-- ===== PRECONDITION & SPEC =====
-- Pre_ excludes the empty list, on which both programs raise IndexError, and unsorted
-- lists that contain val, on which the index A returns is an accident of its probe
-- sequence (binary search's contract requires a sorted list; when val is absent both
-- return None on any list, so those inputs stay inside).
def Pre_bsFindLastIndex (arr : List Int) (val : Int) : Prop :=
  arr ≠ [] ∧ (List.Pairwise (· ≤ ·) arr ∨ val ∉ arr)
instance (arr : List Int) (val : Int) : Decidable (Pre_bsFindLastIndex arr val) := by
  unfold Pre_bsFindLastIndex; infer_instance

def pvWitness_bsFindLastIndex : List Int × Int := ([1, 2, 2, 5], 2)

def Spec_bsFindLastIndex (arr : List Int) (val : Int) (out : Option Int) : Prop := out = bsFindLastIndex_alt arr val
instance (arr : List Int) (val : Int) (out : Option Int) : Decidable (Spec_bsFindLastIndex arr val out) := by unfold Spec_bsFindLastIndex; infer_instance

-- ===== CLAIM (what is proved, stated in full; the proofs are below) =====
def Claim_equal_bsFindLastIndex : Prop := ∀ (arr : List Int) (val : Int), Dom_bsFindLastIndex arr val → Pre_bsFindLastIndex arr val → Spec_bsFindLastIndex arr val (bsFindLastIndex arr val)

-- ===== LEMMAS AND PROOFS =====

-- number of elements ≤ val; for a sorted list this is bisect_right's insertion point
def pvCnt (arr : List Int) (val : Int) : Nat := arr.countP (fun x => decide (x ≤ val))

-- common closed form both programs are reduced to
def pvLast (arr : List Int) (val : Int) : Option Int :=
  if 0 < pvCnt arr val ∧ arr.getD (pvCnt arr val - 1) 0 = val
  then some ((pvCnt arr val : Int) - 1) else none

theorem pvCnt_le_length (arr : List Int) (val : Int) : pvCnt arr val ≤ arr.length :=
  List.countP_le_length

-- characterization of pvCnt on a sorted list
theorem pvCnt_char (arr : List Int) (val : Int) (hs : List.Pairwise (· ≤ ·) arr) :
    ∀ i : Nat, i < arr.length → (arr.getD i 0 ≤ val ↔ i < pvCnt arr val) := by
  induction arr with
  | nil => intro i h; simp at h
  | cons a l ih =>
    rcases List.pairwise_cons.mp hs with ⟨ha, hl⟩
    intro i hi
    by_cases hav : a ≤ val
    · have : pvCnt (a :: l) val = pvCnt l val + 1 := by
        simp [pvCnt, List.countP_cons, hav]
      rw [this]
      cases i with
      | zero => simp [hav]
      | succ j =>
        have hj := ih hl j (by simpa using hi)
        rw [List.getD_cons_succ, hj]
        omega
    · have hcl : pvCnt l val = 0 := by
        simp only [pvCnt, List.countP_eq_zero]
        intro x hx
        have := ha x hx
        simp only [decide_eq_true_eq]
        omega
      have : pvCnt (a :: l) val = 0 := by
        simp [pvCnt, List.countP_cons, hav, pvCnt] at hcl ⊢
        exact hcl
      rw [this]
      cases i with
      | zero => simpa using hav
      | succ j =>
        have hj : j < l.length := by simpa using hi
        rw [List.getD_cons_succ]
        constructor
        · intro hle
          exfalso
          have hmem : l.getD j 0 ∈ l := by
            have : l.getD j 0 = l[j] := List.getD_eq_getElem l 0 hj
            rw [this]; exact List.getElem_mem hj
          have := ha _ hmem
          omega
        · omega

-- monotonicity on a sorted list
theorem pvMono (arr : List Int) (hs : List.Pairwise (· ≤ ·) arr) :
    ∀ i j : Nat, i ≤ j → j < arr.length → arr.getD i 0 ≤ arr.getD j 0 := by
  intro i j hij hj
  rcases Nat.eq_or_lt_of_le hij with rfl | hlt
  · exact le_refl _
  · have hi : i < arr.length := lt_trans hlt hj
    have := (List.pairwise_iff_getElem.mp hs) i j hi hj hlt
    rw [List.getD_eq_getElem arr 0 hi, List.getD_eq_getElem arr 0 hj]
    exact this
*-*-*
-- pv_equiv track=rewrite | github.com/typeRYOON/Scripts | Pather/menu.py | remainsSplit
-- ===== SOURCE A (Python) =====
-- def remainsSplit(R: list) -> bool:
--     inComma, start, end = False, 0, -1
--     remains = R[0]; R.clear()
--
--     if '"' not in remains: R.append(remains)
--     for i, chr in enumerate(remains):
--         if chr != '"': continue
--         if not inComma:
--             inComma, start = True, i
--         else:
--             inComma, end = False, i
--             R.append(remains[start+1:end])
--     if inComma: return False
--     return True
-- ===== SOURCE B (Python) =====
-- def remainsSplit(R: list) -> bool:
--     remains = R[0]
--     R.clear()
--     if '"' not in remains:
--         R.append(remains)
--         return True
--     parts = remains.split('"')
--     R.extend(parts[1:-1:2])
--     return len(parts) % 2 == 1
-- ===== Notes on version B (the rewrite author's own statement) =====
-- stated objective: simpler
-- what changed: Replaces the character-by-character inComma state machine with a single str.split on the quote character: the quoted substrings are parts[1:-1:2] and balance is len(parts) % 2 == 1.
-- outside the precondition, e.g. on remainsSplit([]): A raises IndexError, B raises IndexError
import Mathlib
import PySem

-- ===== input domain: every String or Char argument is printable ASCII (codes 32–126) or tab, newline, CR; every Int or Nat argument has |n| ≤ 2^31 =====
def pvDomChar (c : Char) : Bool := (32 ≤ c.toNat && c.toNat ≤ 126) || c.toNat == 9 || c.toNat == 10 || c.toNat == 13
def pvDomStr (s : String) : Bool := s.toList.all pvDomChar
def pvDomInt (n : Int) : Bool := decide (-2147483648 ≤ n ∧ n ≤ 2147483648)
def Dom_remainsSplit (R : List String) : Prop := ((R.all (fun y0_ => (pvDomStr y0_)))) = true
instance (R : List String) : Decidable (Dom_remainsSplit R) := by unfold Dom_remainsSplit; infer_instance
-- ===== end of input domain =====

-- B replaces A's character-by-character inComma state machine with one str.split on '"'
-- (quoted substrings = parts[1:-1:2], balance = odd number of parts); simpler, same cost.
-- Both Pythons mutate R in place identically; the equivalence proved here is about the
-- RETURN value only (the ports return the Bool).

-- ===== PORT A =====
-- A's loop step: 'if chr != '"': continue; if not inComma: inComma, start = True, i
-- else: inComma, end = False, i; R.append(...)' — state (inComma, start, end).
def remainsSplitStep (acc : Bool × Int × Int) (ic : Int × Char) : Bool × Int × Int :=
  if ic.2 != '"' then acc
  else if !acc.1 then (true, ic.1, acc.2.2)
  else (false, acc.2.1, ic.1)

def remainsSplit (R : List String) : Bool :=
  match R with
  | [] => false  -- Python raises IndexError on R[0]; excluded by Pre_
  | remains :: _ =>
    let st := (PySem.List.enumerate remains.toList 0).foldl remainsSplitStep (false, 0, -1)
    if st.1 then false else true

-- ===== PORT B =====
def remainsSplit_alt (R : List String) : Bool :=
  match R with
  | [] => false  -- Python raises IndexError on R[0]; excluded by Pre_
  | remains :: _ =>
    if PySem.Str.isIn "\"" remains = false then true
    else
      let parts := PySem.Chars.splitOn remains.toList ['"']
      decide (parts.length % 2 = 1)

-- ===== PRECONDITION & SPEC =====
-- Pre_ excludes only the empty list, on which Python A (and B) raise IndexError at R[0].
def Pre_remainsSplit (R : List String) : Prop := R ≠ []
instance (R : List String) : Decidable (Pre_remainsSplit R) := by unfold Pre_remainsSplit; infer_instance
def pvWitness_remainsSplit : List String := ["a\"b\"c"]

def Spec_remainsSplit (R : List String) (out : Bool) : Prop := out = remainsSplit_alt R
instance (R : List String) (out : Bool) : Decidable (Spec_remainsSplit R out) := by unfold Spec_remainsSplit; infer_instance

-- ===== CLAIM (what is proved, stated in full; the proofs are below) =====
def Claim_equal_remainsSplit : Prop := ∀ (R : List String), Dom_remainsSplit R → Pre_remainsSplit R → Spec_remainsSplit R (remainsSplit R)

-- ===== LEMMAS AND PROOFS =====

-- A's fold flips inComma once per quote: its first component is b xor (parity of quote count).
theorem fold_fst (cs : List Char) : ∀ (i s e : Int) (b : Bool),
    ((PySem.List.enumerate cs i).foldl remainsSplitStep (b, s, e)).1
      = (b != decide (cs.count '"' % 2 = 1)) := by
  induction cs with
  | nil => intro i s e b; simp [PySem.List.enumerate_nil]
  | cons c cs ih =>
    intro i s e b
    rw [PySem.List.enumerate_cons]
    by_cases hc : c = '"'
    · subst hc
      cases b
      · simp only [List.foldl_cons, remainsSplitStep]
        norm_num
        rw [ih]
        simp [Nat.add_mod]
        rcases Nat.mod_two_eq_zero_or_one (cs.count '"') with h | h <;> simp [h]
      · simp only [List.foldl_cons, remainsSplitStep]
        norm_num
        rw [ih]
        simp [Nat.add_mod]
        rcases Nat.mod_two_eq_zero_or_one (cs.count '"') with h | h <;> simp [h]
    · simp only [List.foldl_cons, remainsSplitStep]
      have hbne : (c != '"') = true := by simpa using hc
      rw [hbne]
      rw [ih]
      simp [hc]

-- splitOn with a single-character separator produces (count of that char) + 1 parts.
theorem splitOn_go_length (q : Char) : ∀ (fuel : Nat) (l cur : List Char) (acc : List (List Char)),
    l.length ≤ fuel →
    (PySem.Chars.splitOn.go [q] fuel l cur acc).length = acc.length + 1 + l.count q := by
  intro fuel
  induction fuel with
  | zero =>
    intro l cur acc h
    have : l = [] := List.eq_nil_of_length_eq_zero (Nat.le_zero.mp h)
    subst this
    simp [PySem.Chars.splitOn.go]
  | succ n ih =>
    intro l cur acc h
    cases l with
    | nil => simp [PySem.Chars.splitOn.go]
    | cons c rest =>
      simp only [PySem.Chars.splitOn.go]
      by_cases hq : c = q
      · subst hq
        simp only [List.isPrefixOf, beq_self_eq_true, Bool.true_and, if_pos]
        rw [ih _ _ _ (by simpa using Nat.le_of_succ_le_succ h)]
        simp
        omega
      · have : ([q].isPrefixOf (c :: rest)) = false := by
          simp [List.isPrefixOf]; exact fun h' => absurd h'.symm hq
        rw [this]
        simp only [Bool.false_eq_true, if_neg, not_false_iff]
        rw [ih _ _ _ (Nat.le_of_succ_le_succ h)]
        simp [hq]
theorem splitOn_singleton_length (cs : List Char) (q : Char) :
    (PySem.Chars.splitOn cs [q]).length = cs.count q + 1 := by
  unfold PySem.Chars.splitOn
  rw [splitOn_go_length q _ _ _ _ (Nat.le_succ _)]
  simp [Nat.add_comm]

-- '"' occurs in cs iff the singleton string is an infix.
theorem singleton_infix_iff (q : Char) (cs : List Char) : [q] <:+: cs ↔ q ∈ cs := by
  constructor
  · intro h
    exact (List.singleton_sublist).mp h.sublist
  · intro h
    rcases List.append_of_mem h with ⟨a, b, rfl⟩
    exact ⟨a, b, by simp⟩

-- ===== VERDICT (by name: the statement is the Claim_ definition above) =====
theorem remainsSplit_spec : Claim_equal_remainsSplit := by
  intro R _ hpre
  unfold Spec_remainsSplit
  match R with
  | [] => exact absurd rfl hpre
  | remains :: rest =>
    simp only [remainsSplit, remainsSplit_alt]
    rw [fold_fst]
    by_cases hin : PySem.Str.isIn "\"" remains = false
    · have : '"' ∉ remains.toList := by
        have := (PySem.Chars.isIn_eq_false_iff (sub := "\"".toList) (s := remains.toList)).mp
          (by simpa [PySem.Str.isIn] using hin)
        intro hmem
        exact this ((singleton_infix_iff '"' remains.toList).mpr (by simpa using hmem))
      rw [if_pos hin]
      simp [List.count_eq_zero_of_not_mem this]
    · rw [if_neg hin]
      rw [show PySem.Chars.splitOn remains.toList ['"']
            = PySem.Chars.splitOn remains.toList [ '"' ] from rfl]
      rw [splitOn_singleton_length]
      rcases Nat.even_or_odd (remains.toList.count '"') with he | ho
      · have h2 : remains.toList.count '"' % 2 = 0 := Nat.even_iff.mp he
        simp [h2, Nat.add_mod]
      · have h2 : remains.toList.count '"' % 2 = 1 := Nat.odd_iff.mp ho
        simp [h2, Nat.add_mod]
*-*-*
What needs to be done ▸
In the listing above, locate the line containing "have := (PySem.Chars.isIn_eq_false_iff" and the line containing "rcases Nat.even_or_odd (remains.toList.count". Extract those two lines and every line between them, exactly as written, and only those.

Solution to the exercise ▸
        have := (PySem.Chars.isIn_eq_false_iff (sub := "\"".toList) (s := remains.toList)).mp
          (by simpa [PySem.Str.isIn] using hin)
        intro hmem
        exact this ((singleton_infix_iff '"' remains.toList).mpr (by simpa using hmem))
      rw [if_pos hin]
      simp [List.count_eq_zero_of_not_mem this]
    · rw [if_neg hin]
      rw [show PySem.Chars.splitOn remains.toList ['"']
            = PySem.Chars.splitOn remains.toList [ '"' ] from rfl]
      rw [splitOn_singleton_length]
      rcases Nat.even_or_odd (remains.toList.count '"') with he | ho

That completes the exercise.